Site C4 was just adjacent to the look-out spot, along the sides of a large impressive rock formation forming the peak of the ridge. There are numerous panels and aintings here, but all in a very poor state of preservation, most we cold not make out except that something was there. The single composition that was reasonably well preserved does not seem to make much sense either....
Site C5 was just a short distance below C3 on the slope leading down towards the landing site and our packs. It is rather difficult to find, as the area is littered with similar looking inconspicious boulders. There are just a few faint human figures painted on the side of the boulder.
The last site of this cluster, C6 was found by Magdi right next to the little plain where the helicopter landed after a futile lengthy search along the larger plain to the west. It was a good illustration of how difficult it is to find the lesser sites even if one as a good description and idea of where they should be. In this case Pager's site plan, while perfectly accurate, did not capture the site from the perspective one would normally look at it from below. This site contains several fine giraffe alongside some human figures and antelopes.
Having seen all the sites in the area, we collected our packs and crossed over the nearby watershed into Numas, rounding a smaller hill to reach the large plain with our campsite, at only half hour's distance. These upper Circus sites can be considered more a part of the cluster around Okapi shelter (N162) than related to the main group of Circus sites far below.

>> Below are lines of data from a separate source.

def chainR (nums : List Int) (j : Nat) : List Nat :=
  if nums.length ≤ j + 1 ∨ findR nums (nums.getD j 0) j = nums.length - 1 then [j]
  else j :: chainR nums (findR nums (nums.getD j 0) j + 1)
termination_by nums.length - j
decreasing_by
  have h1 := findR_ge_self nums (nums.getD j 0) j
  have h2 := findR_lt nums (nums.getD j 0) j (by omega)
  omega

theorem chainR_eq (nums : List Int) (j : Nat) (h : j < nums.length) :
    chainR nums j = (if findR nums (nums.getD j 0) j = nums.length - 1 then [j]
      else j :: chainR nums (findR nums (nums.getD j 0) j + 1)) := by
  rw [chainR]
  rcases Nat.lt_or_ge (j+1) nums.length with h1 | h1
  · simp only [Nat.not_le.mpr h1, false_or]
  · have hstop : findR nums (nums.getD j 0) j = nums.length - 1 := by
      rw [findR_stop _ _ _ (by omega)]; omega
    rw [if_pos (Or.inr hstop), if_pos hstop]

theorem chain_head (nums : List Int) (j : Nat) :
    ∃ t, chain nums j = j :: t := by
  rw [chain]; split <;> exact ⟨_, rfl⟩

theorem chainR_head (nums : List Int) (j : Nat) :
    ∃ t, chainR nums j = j :: t := by
  rw [chainR]; split <;> exact ⟨_, rfl⟩

-- characterisation of popping the left-pass stack
theorem popChainL (nums : List Int) :
    ∀ j x, popWhile nums x (chain nums j) =
      (if findL nums x (j + 1) = 0 then [] else chain nums (findL nums x (j + 1) - 1)) := by
  intro j
  induction j using Nat.strong_induction_on with
  | _ j ih =>
    intro x
    by_cases hx : x ≤ nums.getD j 0
    · have hL1 : findL nums x (j + 1) = findL nums x j := by
        simp only [findL]; rw [if_pos hx]
      by_cases hz : findL nums (nums.getD j 0) j = 0
      · have hLz : findL nums x j = 0 := by
          have h0 : findL nums x j = findL nums x 0 :=
            findL_skip nums x j 0 (Nat.zero_le j) (fun t _ ht2 =>
              le_trans hx (findL_ge nums (nums.getD j 0) j t (by omega) ht2))
          rw [h0]; rfl
        rw [chain, dif_pos hz]
        simp only [popWhile, if_pos hx]
        rw [hL1, hLz]
        rfl
      · rw [chain, dif_neg hz]
        simp only [popWhile, if_pos hx]
        have hskip : findL nums x j = findL nums x (findL nums (nums.getD j 0) j) :=
          findL_skip nums x j _ (findL_le nums _ j) (fun t ht1 ht2 =>
            le_trans hx (findL_ge nums (nums.getD j 0) j t ht1 ht2))
        have hrec := ih _ (chain_dec nums j hz) x
        have hL'1 : findL nums (nums.getD j 0) j - 1 + 1 = findL nums (nums.getD j 0) j := by
          omega
        rw [hrec, hL'1, hL1, hskip]
    · have hL1 : findL nums x (j + 1) = j + 1 := by
        simp only [findL]; rw [if_neg hx]
      rw [hL1, if_neg (Nat.succ_ne_zero j), Nat.add_sub_cancel]
      obtain ⟨t, ht⟩ := chain_head nums j
      rw [ht]
      simp only [popWhile, if_neg hx]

With a good hour and a half left till sunset, we descended into the valley leading out of the large plain, hiding an elongated flat plain about a hundred metres below our campsite, before the river makes the steep plunge into the main Numas valley. Pager recorded three sites on this plain, but we had no idea about their size, content or condition. The fist, N180 we found under a small overhang at the tip of a very large long boulder at the proximal end of the plain. Despite the prominence of the spot and the many good surfaces, there was just a small group of human figures.

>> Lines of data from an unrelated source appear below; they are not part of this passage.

-- pv_equiv track=rewrite | github.com/AlexxxKo/Python_Seminars | Lesson03/Task05.py | negafib_fib
-- ===== SOURCE A (Python) =====
-- def negafib_fib(num):
--     list = []
--     a, b = 1, 1
--     for i in range(num-1):
--         list.append(a)
--         a, b = b, a + b
--     a, b = 0, 1
--     for i in range(num):
--         list.insert(0, a)
--         a, b = b, a - b
--     return list
-- ===== SOURCE B (Python) =====
-- def negafib_fib(num):
--     fib = []
--     a, b = 0, 1
--     for _ in range(num):
--         fib.append(a)
--         a, b = b, a + b
--     neg = [f if k % 2 == 1 else -f for k, f in enumerate(fib)]
--     neg.reverse()
--     return neg + fib[1:]
-- ===== Notes on version B (the rewrite author's own statement) =====
-- stated objective: simpler
-- what changed: B builds only the forward Fibonacci table once and derives the negafibonacci prefix by flipping the sign of every even-index entry and reversing, instead of A's second backward recurrence loop that repeatedly inserts at position 0.
import Mathlib
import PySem

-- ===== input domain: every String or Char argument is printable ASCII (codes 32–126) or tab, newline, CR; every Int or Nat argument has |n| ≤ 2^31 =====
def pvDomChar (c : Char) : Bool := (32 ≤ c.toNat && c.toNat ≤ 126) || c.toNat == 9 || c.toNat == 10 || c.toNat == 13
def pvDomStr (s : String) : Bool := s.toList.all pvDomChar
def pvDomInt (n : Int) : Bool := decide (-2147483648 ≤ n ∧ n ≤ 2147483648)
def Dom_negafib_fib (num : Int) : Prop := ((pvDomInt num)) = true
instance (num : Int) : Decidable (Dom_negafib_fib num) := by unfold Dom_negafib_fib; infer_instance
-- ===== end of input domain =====

-- B builds the forward Fibonacci table once and obtains the negafibonacci prefix by flipping the sign
-- of every even-index entry and reversing, replacing A's second backward-recurrence loop with repeated
-- insert at position 0.

-- ===== PORT A =====
def negafib_fib (num : Int) : List Int :=
  -- list = []; a, b = 1, 1; for i in range(num-1): list.append(a); a, b = b, a+b
  let s1 : List Int × Int × Int :=
    (PySem.List.pyRange 0 (num - 1) 1).foldl
      (fun st _ => (st.1 ++ [st.2.1], st.2.2, st.2.1 + st.2.2)) ([], 1, 1)
  -- a, b = 0, 1; for i in range(num): list.insert(0, a); a, b = b, a-b
  let s2 : List Int × Int × Int :=
    (PySem.List.pyRange 0 num 1).foldl
      (fun st _ => (st.2.1 :: st.1, st.2.2, st.2.1 - st.2.2)) (s1.1, 0, 1)
  s2.1

-- ===== PORT B =====
def negafib_fib_alt (num : Int) : List Int :=
  -- fib = []; a, b = 0, 1; for _ in range(num): fib.append(a); a, b = b, a+b
  let fib : List Int :=
    ((PySem.List.pyRange 0 num 1).foldl
      (fun (st : List Int × Int × Int) _ => (st.1 ++ [st.2.1], st.2.2, st.2.1 + st.2.2))
      ([], 0, 1)).1
  -- neg = [f if k % 2 == 1 else -f for k, f in enumerate(fib)]
  let neg : List Int :=
    (PySem.List.enumerate fib).map (fun kf => if kf.1 % 2 == 1 then kf.2 else -kf.2)
  -- neg.reverse(); return neg + fib[1:]
  neg.reverse ++ PySem.List.slice fib (some 1) none

-- ===== PRECONDITION & SPEC =====
def Spec_negafib_fib (num : Int) (out : List Int) : Prop := out = negafib_fib_alt num
instance (num : Int) (out : List Int) : Decidable (Spec_negafib_fib num out) := by unfold Spec_negafib_fib; infer_instance

-- ===== CLAIM (what is proved, stated in full; the proofs are below) =====
def Claim_equal_negafib_fib : Prop := ∀ (num : Int), Dom_negafib_fib num → Spec_negafib_fib num (negafib_fib num)

-- ===== LEMMAS AND PROOFS =====

-- the forward (a, b = b, a+b) sequence, started at (a, b)
def pvGen (a b : Int) : Nat → Int
  | 0 => a
  | n + 1 => pvGen b (a + b) n

-- the backward (a, b = b, a-b) sequence, started at (a, b)
def pvNGen (a b : Int) : Nat → Int
  | 0 => a
  | n + 1 => pvNGen b (a - b) n

theorem pvGen_neg : ∀ (n : Nat) (a b : Int), pvGen (-a) (-b) n = -pvGen a b n := by
  intro n
  induction n with
  | zero => intro a b; simp [pvGen]
  | succ n ih =>
    intro a b
    show pvGen (-b) (-a + -b) n = -pvGen b (a + b) n
    rw [show (-a + -b) = -(a + b) by ring, ih]

theorem pvNGen_eq : ∀ (n : Nat) (a b : Int),
    pvNGen a b n = if n % 2 = 0 then pvGen a (-b) n else -pvGen a (-b) n := by
  intro n
  induction n with
  | zero => intro a b; simp [pvNGen, pvGen]
  | succ n ih =>
    intro a b
    show pvNGen b (a - b) n = _
    rw [ih b (a - b)]
    have h1 : pvGen b (-(a - b)) n = -pvGen (-b) (a - b) n := by
      rw [show pvGen (-b) (a - b) n = pvGen (-b) (-(-(a-b))) n by ring_nf, pvGen_neg]; ring
    have h2 : pvGen a (-b) (n + 1) = pvGen (-b) (a - b) n := by
      show pvGen (-b) (a + -b) n = _
      rw [show a + -b = a - b by ring]
    rw [h1, h2]
    rcases Nat.even_or_odd n with he | ho
    · have : n % 2 = 0 := Nat.even_iff.mp he
      have : (n + 1) % 2 = 1 := by omega
      simp [*]
    · have : n % 2 = 1 := Nat.odd_iff.mp ho
      have : (n + 1) % 2 = 0 := by omega
      simp [*]

-- the append-loop of both A's first loop and B's fib loop
theorem pvFoldA : ∀ (l : List Int) (acc : List Int) (a b : Int),
    l.foldl (fun (st : List Int × Int × Int) _ => (st.1 ++ [st.2.1], st.2.2, st.2.1 + st.2.2)) (acc, a, b)
      = (acc ++ (List.range l.length).map (pvGen a b), pvGen a b l.length, pvGen b (a + b) l.length) := by
  intro l
  induction l with
  | nil => intro acc a b; simp [pvGen]
  | cons x l ih =>
    intro acc a b
    show List.foldl _ (acc ++ [a], b, a + b) l = _
    rw [ih]
    refine Prod.ext ?_ rfl
    show acc ++ [a] ++ (List.range l.length).map (pvGen b (a + b)) = acc ++ (List.range (l.length + 1)).map (pvGen a b)
    have hmap : (List.range (l.length + 1)).map (pvGen a b)
        = a :: (List.range l.length).map (pvGen b (a + b)) := by
      rw [List.range_succ_eq_map, List.map_cons, List.map_map]; rfl
    rw [hmap]; simp

-- A's second loop: prepend each backward-sequence value
theorem pvFoldB : ∀ (l : List Int) (acc : List Int) (a b : Int),
    l.foldl (fun (st : List Int × Int × Int) _ => (st.2.1 :: st.1, st.2.2, st.2.1 - st.2.2)) (acc, a, b)
      = (((List.range l.length).map (pvNGen a b)).reverse ++ acc, pvNGen a b l.length, pvNGen b (a - b) l.length) := by
  intro l
  induction l with
  | nil => intro acc a b; simp [pvNGen]
  | cons x l ih =>
    intro acc a b
    show List.foldl _ (a :: acc, b, a - b) l = _
    rw [ih]
    refine Prod.ext ?_ rfl
    show ((List.range l.length).map (pvNGen b (a - b))).reverse ++ a :: acc
        = ((List.range (l.length + 1)).map (pvNGen a b)).reverse ++ acc
    have hmap : (List.range (l.length + 1)).map (pvNGen a b)
        = a :: (List.range l.length).map (pvNGen b (a - b)) := by
      rw [List.range_succ_eq_map, List.map_cons, List.map_map]; rfl
    rw [hmap, List.reverse_cons]; simp

theorem pvEnumerate_map_range : ∀ (n : Nat) (s : Int) (F : Nat → Int),
    PySem.List.enumerate ((List.range n).map F) s
      = (List.range n).map (fun k : Nat => ((s + (k : Int)), F k)) := by
  intro n
  induction n with
  | zero => intro s F; simp [PySem.List.enumerate_nil]
  | succ n ih =>
    intro s F
    rw [List.range_succ_eq_map, List.map_cons, List.map_map,
        PySem.List.enumerate_cons, ih (s + 1) (F ∘ Nat.succ), List.map_cons, List.map_map]
    refine congrArg₂ _ (by simp) ?_
    refine List.map_congr_left ?_
    intro k _
    simp [Function.comp]
    ring

-- sign identity: the backward sequence from (0, 1) is the sign-flipped forward one
theorem pvNGen_zero_one (k : Nat) :
    pvNGen 0 1 k = if k % 2 = 1 then pvGen 0 1 k else -pvGen 0 1 k := by
  rw [pvNGen_eq]
  have h : pvGen 0 (-1) k = -pvGen 0 1 k := by
    rw [show pvGen 0 (-1) k = pvGen (-0) (-1) k by norm_num, pvGen_neg]
  rw [h]
  rcases Nat.even_or_odd k with he | ho
  · have : k % 2 = 0 := Nat.even_iff.mp he
    simp [this]
  · have : k % 2 = 1 := Nat.odd_iff.mp ho
    simp [this]

-- tail of the forward table restarts the recurrence at (1, 1)
theorem pvTail_map_range (n : Nat) :
    ((List.range n).map (pvGen 0 1)).tail = (List.range (n - 1)).map (pvGen 1 1) := by
  cases n with
  | zero => simp
  | succ m =>
    rw [List.range_succ_eq_map, List.map_cons, List.tail_cons, List.map_map]
    refine List.map_congr_left ?_
    intro k _
    show pvGen 1 (0 + 1) k = pvGen 1 1 k
    norm_num

-- ===== VERDICT (by name: the statement is the Claim_ definition above) =====
theorem negafib_fib_spec : Claim_equal_negafib_fib := by
  intro num _
  show negafib_fib num = negafib_fib_alt num
  simp only [negafib_fib, negafib_fib_alt]
  rw [pvFoldA, pvFoldB, pvFoldA]
  simp only [List.nil_append, PySem.List.slice_from_one]
  rw [pvEnumerate_map_range, List.map_map, pvTail_map_range]
  rw [PySem.List.length_pyRange_one, PySem.List.length_pyRange_one]
  have hn : (num - 1 - 0).toNat = (num - 0).toNat - 1 := by omega
  rw [hn]
  refine congrArg₂ (· ++ ·) (congrArg List.reverse (List.map_congr_left ?_)) rfl
  intro k _
  rcases Nat.mod_two_eq_zero_or_one k with hk | hk
  · simp [pvNGen_zero_one, hk, Function.comp]
    intro h; exact absurd h (by omega)
  · simp [pvNGen_zero_one, hk, Function.comp]
    intro h; exact absurd h (by omega)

We expected site N179 to be the prominent angular boulder near the middle of the plain which we have seen already from afar. However on reaching it we did not find any paintings on any of the sides. There was one patch of rock with a slightly reddih hue, but we could not quite decide if it was paint or just a natural discoloration. I took a pint-blank photo nevertheless, and was quite surprosed when dStretch revealed a pair of gazelle or antelopes.
The last site, N178 was near the far end of the plain, consisting of two distinct parts, one on the side of a regular granite boulder, the other on the vertical ridges of a strange adjacent rock formation. This proved to be the most interesting site, with a number of fine human figures.
Day 4. - Upper Numas Gorge
The next morning we made an early start after a quick breakfast and packing camp. We had to climb up to Numasfels plain on the far side of Numasfels, by way of a pass just 150 metres under the peak. It looked like a long and difficult climb (involving an altitude gain of 300 metres), we expected it to take most of the day.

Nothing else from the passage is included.